Bionicle later got replaced with Hero Factory in 2010. In 2005, Lego released Bionicle playsets, with minifigure variations of characters that had previously been produced in the larger Bionicle scale, notably the Toa and Visorak characters. While these minifigures did not feature movable parts, Lego released Piraka and Inika playsets in 2006, which included minifigures with movable parts.

=== SMART Minifigures ===
In early 2026, the Lego Group introduced the first electronic "SMART Minifigures" as part of its SMART Play system which will make their first debut in Lego Star Wars sets that year. Together with a wirelessly charged SMART Brick, the SMART Minifigures can interact with special Lego pieces called SMART Tags to create dynamic sounds and other effects.

===Light up light-sabers===
Other variations of the standard minifigure produced for Star Wars sets included the light-up light-saber (L.U.L.S.) minifigures. These figures were released as a part of the more expensive Star Wars Episode III sets in 2005. These figures look like standard minifigures, but to facilitate internal electronics, their parts cannot be removed; the only exception to this is the headgear, the left hand and arm, and each of the legs from the hips. When the head is pressed down, an LED illuminates the light-saber blade. These figures rely on battery power for their special feature. The batteries last three hours and are not intended to be replaced, although replacement is possible.

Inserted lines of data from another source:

-- pv_equiv track=rewrite | github.com/alexprengere/advent_of_code | 2020/17/python/main.py | run_cycles
-- ===== SOURCE A (Python) =====
-- from itertools import product
--
-- def neighbors(coordinates, dim):
--     # We could have written a more generic code here.
--     # But not using the sum over a zip is actually 4x faster.
--     if dim == 3:
--         x, y, z = coordinates
--         for dx, dy, dz in product([-1, 0, 1], repeat=3):
--             if (dx, dy, dz) != (0, 0, 0):
--                 yield x + dx, y + dy, z + dz
--     elif dim == 4:
--         x, y, z, w = coordinates
--         for dx, dy, dz, dw in product([-1, 0, 1], repeat=4):
--             if (dx, dy, dz, dw) != (0, 0, 0, 0):
--                 yield x + dx, y + dy, z + dz, w + dw
--
-- def get_adjacent_inactive_cubes(active, dim):
--     # This could be done more efficiently, but it works and it is simple.
--     inactive = set()
--     for coord in active:
--         for n in neighbors(coord, dim):
--             if n not in active:
--                 inactive.add(n)
--     return inactive
--
-- def run_cycles(active, dim, cycles):
--     for _ in range(cycles):
--         changes = {}
--         # Rule #1
--         for coord in active:
--             active_neighbors = sum(n in active for n in neighbors(coord, dim))
--             if active_neighbors not in (2, 3):
--                 changes[coord] = False
--         # Rule #2
--         for coord in get_adjacent_inactive_cubes(active, dim):
--             active_neighbors = sum(n in active for n in neighbors(coord, dim))
--             if active_neighbors == 3:
--                 changes[coord] = True
--
--         for coord, status in changes.items():
--             if status is True:
--                 active.add(coord)
--             else:
--                 active.remove(coord)
--
--     return active
-- ===== SOURCE B (Python) =====
-- from itertools import product
--
-- def run_cycles(active, dim, cycles):
--     # Return-value equivalent to A; unlike A (which mutates its argument in
--     # place), B builds a fresh set each cycle from a single neighbor tally.
--     deltas = [d for d in product([-1, 0, 1], repeat=dim) if any(d)] if dim in (3, 4) else []
--     for _ in range(cycles):
--         counts = {}
--         for coord in active:
--             for d in deltas:
--                 n = tuple(c + dc for c, dc in zip(coord, d))
--                 counts[n] = counts.get(n, 0) + 1
--         new_active = {c for c in active if counts.get(c, 0) in (2, 3)}
--         for n, k in counts.items():
--             if k == 3 and n not in active:
--                 new_active.add(n)
--         active = new_active
--     return active
-- ===== Notes on version B (the rewrite author's own statement) =====
-- stated objective: faster
-- what changed: Instead of re-scanning all 3^dim neighbours of every active and every adjacent cell to count its active neighbours (and patching the input set via a changes dict), B makes one pass over the active cells tallying each neighbour's count in a dict, then builds the next generation directly from that tally.
import Mathlib
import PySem
-- pv_equiv track=rewrite | github.com/Nauss/AdventOfCode | 2025/Day 6/main.py | part2
-- ===== SOURCE A (Python) =====
-- def get_number(lines, col):
--     number = ""
--     for i in range(len(lines)):
--         d = lines[i][col]
--         if d == " " or d == "*" or d == "+":
--             continue
--         number += d
--     return number
--
-- def add2(values):
--     result = 0
--     for v in values:
--         result += int(v)
--     return result
--
-- def mul2(values):
--     result = int(values[0])
--     for v in values[1:]:
--         result *= int(v)
--     return result
--
-- def part2(lines):
--     starts = []
--     for i in range(len(lines[-1])):
--         if lines[-1][i] == "+":
--             starts.append((i, "+"))
--         if lines[-1][i] == "*":
--             starts.append((i, "*"))
--
--     result = 0
--     for col, type in starts:
--         numbers = []
--         current_col = col
--         current = get_number(lines, current_col)
--         while current != "":
--             numbers.append(current)
--             current_col += 1
--             if current_col >= len(lines[0]):
--                 break
--             current = get_number(lines, current_col)
--         if type == "+":
--             result += add2(numbers)
--         else:
--             result += mul2(numbers)
--     return result
-- ===== SOURCE B (Python) =====
-- def part2(lines):
--     width = len(lines[0])
--     last = lines[-1]
--     nc = max(len(line) for line in lines)
--     # per-column digit strings (short rows contribute nothing to far columns)
--     cols = ["".join(line[j] for line in lines
--                     if j < len(line) and line[j] not in " +*")
--             for j in range(nc)]
--     # left-to-right sweep: mark the columns belonging to some marker's run
--     live = [False] * nc
--     active = False
--     for j in range(nc):
--         if j >= width:
--             active = False
--         if j < len(last) and last[j] in "+*":
--             active = True
--         live[j] = active and cols[j] != ""
--         if cols[j] == "":
--             active = False
--     # right-to-left suffix DP: sums[j]/prods[j] aggregate the run starting at j
--     sums = [0] * nc
--     prods = [None] * nc
--     for j in range(nc - 1, -1, -1):
--         if live[j]:
--             v = int(cols[j])
--             if j + 1 < width and live[j + 1]:
--                 sums[j] = v + sums[j + 1]
--                 prods[j] = v * prods[j + 1]
--             else:
--                 sums[j] = v
--                 prods[j] = v
--     total = 0
--     for j, ch in enumerate(last):
--         if ch == "+":
--             total += sums[j]
--         elif ch == "*":
--             total += prods[j]
--     return total
-- ===== Notes on version B (the rewrite author's own statement) =====
-- stated objective: alternative
-- what changed: B replaces A's per-marker while-loop that rescans grid columns cell by cell with three flat passes: a transpose into column strings, one left-to-right sweep marking columns reachable from a marker, and one right-to-left suffix dynamic program computing each run's sum and product once (overlapping marker runs share suffixes), so the final pass over the last row is a plain table lookup.
import Mathlib
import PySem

Many fans, especially children, were amenable to this innovation. Others however, particularly adult collectors, found these figures contentious, considering them an unwelcome gimmick. The heads spun around loosely, and the right arm had a limited range of motion, which made posing difficult. The head could not be separated from the body, which made replacing the cape (which frayed or ripped often) impossible. The fact that in two cases unique characters were produced solely as L.U.L. minifigs, with no standard version available to collectors, was also an unpopular decision. Following the initial release of these figures Lego announced no more were to be produced, due to their unpopularity and more expensive production. One set, the "7261 Clone Turbo Tank", which featured an L.U.L. version of Mace Windu, was reissued with a standard version of the minifig and an extra Clone Trooper figure to make up the cost of the set.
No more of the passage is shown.